Keep only the lines that hold the string "hpos", filtering out the rest of the entries below.

### MATERIALS PROVIDED ###

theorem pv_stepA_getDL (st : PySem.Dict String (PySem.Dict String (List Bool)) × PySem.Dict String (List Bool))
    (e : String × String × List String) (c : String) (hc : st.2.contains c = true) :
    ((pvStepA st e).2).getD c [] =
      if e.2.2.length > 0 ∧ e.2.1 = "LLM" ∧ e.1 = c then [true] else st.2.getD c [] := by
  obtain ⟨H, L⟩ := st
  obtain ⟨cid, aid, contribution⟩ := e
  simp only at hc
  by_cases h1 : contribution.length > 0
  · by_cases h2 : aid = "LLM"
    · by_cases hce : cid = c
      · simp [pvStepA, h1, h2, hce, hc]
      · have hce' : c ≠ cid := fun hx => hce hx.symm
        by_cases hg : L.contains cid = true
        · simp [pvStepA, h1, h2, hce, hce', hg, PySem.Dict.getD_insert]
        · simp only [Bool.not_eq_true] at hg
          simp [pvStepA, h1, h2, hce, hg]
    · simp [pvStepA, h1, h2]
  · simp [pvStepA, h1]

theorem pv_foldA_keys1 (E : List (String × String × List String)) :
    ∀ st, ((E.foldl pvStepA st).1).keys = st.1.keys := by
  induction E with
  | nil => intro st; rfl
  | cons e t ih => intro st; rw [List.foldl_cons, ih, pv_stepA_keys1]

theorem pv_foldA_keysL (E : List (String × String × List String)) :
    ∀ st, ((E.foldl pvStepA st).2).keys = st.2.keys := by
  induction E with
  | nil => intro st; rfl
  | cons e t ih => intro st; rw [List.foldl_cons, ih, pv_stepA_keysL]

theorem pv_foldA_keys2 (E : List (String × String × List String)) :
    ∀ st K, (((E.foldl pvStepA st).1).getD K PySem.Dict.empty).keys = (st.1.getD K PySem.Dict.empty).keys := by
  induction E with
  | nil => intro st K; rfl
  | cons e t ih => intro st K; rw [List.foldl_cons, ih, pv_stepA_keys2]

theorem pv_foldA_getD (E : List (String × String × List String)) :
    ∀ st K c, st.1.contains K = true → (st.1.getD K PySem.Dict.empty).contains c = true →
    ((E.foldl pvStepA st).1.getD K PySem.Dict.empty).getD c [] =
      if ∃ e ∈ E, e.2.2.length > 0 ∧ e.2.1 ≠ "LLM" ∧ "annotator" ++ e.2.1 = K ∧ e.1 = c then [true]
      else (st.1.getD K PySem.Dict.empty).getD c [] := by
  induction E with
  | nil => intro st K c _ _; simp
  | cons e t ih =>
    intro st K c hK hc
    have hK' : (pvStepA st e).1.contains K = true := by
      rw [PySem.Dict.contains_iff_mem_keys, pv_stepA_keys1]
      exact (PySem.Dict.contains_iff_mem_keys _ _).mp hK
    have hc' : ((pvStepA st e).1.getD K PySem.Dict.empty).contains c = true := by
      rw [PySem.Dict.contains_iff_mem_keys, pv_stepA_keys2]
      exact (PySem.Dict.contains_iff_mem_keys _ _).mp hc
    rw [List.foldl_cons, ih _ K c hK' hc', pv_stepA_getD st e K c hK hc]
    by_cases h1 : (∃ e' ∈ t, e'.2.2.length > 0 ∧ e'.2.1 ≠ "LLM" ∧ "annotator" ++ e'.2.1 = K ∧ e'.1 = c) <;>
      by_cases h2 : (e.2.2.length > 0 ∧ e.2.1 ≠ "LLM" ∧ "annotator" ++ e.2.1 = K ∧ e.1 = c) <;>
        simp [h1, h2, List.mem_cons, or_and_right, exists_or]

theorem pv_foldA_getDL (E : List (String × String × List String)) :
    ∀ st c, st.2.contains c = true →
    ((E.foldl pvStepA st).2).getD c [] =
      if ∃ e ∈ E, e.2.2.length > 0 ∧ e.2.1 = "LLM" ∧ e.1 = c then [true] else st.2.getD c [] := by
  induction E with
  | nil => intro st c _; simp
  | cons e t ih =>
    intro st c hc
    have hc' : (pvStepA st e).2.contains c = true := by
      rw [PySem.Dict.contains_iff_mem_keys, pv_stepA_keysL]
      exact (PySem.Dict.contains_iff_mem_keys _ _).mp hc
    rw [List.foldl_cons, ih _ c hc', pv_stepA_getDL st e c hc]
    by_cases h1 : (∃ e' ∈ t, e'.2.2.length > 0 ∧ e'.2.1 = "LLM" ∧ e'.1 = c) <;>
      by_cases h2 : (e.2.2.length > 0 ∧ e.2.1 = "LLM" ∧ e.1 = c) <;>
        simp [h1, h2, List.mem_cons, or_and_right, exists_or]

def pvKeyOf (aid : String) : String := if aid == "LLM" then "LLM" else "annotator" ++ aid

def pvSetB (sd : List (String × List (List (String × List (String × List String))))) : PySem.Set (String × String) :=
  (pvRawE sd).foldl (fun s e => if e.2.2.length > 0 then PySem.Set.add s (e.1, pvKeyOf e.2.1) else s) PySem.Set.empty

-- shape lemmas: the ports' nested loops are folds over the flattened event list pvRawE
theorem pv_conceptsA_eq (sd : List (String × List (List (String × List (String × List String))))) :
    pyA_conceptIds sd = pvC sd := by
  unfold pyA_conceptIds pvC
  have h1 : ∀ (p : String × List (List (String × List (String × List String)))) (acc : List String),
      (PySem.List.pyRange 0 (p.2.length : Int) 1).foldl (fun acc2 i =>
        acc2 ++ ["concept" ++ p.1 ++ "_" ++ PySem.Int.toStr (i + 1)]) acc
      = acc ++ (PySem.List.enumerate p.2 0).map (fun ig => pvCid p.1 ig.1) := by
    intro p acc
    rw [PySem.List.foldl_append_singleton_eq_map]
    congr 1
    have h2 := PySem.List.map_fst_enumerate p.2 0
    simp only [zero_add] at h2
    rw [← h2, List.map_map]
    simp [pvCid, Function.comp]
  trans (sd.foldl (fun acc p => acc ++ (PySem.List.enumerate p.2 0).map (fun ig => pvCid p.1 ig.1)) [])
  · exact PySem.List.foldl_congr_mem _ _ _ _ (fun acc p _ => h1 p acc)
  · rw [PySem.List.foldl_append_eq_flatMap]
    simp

###
### MATERIALS PROVIDED ###

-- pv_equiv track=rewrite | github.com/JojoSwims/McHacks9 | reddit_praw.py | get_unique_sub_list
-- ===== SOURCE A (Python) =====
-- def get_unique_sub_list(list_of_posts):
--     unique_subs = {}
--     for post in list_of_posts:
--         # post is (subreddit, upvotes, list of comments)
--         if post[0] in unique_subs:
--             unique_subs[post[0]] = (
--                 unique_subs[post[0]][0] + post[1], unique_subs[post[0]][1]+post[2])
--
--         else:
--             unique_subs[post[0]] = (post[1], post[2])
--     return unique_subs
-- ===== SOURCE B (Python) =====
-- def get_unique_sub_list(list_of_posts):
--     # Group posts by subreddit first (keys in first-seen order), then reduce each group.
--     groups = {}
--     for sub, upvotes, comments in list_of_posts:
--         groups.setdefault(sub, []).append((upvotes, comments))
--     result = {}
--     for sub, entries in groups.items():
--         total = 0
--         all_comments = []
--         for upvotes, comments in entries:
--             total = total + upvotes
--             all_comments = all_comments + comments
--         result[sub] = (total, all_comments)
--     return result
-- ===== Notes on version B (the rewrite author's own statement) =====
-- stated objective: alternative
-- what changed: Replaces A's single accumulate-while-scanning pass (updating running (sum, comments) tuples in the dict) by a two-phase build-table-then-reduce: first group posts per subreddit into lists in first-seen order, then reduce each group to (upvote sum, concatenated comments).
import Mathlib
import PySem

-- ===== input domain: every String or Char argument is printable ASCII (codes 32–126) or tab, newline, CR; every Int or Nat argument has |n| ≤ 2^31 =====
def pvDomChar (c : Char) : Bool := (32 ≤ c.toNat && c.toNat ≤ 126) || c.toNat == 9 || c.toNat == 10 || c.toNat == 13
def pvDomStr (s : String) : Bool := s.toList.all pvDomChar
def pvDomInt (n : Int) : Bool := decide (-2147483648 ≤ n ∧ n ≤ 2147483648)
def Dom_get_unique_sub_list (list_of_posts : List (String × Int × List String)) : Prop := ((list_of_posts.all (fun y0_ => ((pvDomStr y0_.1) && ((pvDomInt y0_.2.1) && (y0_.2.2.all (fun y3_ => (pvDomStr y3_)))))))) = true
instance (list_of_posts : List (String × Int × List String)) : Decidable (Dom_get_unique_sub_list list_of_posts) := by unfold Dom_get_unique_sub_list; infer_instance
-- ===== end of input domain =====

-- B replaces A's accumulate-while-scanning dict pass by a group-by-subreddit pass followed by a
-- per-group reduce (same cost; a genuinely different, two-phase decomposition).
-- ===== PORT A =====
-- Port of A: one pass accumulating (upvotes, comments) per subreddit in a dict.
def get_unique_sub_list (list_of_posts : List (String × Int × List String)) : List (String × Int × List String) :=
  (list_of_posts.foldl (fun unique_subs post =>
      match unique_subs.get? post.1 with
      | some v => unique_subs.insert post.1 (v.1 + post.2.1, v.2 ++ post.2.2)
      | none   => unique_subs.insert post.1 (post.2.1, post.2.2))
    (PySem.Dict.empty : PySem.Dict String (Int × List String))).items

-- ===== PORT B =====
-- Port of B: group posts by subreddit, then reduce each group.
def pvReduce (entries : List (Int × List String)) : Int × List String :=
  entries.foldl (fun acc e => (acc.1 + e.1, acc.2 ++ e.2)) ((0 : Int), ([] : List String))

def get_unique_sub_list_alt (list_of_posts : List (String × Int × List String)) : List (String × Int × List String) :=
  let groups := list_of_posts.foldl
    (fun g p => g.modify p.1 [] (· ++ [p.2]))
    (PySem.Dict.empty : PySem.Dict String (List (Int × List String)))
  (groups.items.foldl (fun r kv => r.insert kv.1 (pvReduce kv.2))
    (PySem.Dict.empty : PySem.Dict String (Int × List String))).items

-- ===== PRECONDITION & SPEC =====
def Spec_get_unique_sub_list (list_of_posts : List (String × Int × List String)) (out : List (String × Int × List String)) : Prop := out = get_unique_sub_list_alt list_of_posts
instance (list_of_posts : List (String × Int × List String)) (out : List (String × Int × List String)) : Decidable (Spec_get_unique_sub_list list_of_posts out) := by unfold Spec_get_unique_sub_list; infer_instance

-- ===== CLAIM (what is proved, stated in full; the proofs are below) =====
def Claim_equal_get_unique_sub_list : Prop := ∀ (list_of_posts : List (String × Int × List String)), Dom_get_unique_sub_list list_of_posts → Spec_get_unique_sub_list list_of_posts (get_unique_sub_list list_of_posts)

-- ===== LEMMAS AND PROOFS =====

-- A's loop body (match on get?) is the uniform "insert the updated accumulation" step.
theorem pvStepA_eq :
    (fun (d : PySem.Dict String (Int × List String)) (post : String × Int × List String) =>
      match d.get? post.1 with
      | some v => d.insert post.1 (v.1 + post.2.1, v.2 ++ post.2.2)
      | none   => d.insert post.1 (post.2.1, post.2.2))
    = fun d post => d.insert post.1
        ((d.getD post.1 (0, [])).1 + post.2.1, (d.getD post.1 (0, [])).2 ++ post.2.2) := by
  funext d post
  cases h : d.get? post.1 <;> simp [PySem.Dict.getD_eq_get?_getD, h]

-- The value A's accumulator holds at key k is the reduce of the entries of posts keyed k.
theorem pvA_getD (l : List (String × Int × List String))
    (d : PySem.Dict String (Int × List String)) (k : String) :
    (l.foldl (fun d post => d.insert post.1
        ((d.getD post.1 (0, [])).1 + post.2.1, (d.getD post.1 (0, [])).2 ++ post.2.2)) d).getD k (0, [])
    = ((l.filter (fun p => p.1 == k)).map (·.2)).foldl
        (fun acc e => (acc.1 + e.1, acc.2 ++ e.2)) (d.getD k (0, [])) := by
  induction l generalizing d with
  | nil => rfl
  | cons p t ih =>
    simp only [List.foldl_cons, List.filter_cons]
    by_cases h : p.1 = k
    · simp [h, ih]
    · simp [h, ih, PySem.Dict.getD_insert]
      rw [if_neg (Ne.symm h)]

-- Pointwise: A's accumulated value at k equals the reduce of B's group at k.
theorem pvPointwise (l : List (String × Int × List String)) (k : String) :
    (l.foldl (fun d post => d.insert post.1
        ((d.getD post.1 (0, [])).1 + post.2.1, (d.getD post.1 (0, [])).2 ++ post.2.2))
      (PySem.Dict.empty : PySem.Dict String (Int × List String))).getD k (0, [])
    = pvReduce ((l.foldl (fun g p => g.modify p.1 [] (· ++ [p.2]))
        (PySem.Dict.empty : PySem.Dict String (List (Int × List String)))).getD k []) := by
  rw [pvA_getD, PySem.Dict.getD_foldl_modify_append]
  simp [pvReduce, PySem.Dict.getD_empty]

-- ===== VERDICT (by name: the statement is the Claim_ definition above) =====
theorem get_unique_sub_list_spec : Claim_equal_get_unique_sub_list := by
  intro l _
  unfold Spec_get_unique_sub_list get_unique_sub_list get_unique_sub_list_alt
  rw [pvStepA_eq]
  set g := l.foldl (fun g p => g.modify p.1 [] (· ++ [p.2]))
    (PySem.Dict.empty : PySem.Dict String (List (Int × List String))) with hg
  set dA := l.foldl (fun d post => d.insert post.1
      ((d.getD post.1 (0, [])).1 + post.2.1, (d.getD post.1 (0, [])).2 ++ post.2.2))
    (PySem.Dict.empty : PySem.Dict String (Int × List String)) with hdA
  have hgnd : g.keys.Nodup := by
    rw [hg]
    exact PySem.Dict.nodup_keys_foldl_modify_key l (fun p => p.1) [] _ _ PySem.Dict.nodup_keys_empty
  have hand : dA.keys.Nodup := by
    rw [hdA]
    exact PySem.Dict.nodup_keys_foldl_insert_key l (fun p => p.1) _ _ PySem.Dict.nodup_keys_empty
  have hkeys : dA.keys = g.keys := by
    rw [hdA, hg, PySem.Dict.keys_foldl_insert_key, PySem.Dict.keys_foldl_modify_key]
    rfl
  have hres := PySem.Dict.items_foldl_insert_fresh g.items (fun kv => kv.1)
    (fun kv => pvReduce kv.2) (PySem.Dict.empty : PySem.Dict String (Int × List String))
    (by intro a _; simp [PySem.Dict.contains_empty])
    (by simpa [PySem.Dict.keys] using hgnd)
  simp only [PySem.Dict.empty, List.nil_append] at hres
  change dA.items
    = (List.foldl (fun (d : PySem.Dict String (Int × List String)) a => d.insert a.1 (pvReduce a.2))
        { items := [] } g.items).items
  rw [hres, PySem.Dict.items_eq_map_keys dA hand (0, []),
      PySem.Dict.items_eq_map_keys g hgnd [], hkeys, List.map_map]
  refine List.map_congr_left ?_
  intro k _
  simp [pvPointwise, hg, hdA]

###
### MATERIALS PROVIDED ###

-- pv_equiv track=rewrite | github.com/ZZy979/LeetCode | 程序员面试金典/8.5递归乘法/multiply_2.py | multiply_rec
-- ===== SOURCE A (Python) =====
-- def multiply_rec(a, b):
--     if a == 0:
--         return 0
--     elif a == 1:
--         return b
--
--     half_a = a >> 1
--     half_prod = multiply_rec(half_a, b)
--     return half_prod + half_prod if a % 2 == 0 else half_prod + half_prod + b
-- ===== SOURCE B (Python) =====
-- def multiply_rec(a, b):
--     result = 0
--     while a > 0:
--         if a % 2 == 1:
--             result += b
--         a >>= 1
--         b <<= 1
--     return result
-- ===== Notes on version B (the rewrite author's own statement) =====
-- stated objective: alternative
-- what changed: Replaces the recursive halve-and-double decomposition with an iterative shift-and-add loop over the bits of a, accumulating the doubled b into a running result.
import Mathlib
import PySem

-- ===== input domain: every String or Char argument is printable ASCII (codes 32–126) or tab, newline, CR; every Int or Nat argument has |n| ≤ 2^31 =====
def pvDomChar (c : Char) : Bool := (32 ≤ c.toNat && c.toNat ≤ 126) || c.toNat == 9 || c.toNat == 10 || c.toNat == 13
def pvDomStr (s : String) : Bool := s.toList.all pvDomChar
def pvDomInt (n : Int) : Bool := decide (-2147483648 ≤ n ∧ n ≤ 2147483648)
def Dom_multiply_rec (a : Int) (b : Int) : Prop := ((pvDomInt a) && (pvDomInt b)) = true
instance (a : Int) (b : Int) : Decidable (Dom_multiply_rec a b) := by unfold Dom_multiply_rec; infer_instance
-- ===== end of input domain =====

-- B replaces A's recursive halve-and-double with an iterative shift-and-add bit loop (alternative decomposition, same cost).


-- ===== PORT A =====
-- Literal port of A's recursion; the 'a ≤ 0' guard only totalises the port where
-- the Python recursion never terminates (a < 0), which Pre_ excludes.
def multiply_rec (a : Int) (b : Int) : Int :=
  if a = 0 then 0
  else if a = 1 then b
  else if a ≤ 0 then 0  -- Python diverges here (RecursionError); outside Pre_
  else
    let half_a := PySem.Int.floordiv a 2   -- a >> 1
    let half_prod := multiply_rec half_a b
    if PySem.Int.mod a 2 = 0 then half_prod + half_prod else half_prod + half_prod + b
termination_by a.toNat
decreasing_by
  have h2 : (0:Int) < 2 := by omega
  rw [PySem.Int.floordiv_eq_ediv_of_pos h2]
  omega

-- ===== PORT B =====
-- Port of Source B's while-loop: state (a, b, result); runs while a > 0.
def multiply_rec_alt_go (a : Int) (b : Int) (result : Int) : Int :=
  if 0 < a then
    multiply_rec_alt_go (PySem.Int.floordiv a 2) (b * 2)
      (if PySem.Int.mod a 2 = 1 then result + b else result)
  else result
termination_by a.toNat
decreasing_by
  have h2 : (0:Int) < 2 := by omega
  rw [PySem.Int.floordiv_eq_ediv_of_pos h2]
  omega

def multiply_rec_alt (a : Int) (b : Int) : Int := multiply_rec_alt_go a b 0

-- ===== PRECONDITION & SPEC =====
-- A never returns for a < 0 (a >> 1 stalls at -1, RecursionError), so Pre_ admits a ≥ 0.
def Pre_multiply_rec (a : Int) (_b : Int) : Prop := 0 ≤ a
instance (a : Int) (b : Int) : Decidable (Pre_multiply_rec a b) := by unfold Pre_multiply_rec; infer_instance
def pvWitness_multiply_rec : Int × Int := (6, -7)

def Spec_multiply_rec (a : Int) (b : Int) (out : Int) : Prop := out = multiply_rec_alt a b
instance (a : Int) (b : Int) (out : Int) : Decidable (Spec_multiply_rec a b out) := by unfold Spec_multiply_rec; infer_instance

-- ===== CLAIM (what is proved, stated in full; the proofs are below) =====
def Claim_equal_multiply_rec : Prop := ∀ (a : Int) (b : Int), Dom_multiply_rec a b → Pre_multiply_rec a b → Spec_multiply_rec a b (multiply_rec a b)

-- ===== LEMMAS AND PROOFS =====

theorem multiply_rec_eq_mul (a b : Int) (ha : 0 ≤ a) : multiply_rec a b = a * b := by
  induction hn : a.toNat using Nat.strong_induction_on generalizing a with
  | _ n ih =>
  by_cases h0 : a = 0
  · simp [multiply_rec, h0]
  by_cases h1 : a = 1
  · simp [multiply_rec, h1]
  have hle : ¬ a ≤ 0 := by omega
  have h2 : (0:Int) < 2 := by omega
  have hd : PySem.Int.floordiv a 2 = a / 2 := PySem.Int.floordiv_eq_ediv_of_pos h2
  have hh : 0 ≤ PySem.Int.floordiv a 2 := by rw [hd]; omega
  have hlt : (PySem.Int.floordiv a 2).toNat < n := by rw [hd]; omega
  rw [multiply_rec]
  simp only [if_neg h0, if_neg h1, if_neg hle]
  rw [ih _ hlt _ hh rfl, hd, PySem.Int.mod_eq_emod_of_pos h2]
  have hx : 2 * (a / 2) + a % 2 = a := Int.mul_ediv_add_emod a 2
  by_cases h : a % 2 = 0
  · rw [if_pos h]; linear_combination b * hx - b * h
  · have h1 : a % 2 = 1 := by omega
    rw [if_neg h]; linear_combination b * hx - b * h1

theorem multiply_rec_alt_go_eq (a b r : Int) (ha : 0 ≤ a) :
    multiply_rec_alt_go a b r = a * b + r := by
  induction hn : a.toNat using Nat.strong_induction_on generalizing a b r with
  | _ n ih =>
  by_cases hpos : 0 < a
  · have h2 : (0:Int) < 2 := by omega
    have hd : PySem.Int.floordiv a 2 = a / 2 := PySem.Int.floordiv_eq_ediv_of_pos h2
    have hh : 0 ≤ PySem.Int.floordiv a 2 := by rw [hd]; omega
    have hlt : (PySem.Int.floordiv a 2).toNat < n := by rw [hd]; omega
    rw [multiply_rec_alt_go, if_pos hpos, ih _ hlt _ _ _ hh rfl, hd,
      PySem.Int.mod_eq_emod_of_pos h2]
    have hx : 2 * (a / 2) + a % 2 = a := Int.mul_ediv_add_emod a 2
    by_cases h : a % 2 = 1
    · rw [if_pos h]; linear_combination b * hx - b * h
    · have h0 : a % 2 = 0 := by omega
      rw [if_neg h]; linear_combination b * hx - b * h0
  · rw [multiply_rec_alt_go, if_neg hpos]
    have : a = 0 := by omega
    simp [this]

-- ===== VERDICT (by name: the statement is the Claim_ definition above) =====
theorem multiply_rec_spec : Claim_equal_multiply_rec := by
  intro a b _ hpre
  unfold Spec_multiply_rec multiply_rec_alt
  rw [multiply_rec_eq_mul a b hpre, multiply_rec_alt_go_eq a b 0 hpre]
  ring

###

◆ FINISHED TASK
  by_cases hpos : 0 < a
    rw [multiply_rec_alt_go, if_pos hpos, ih _ hlt _ _ _ hh rfl, hd,
  · rw [multiply_rec_alt_go, if_neg hpos]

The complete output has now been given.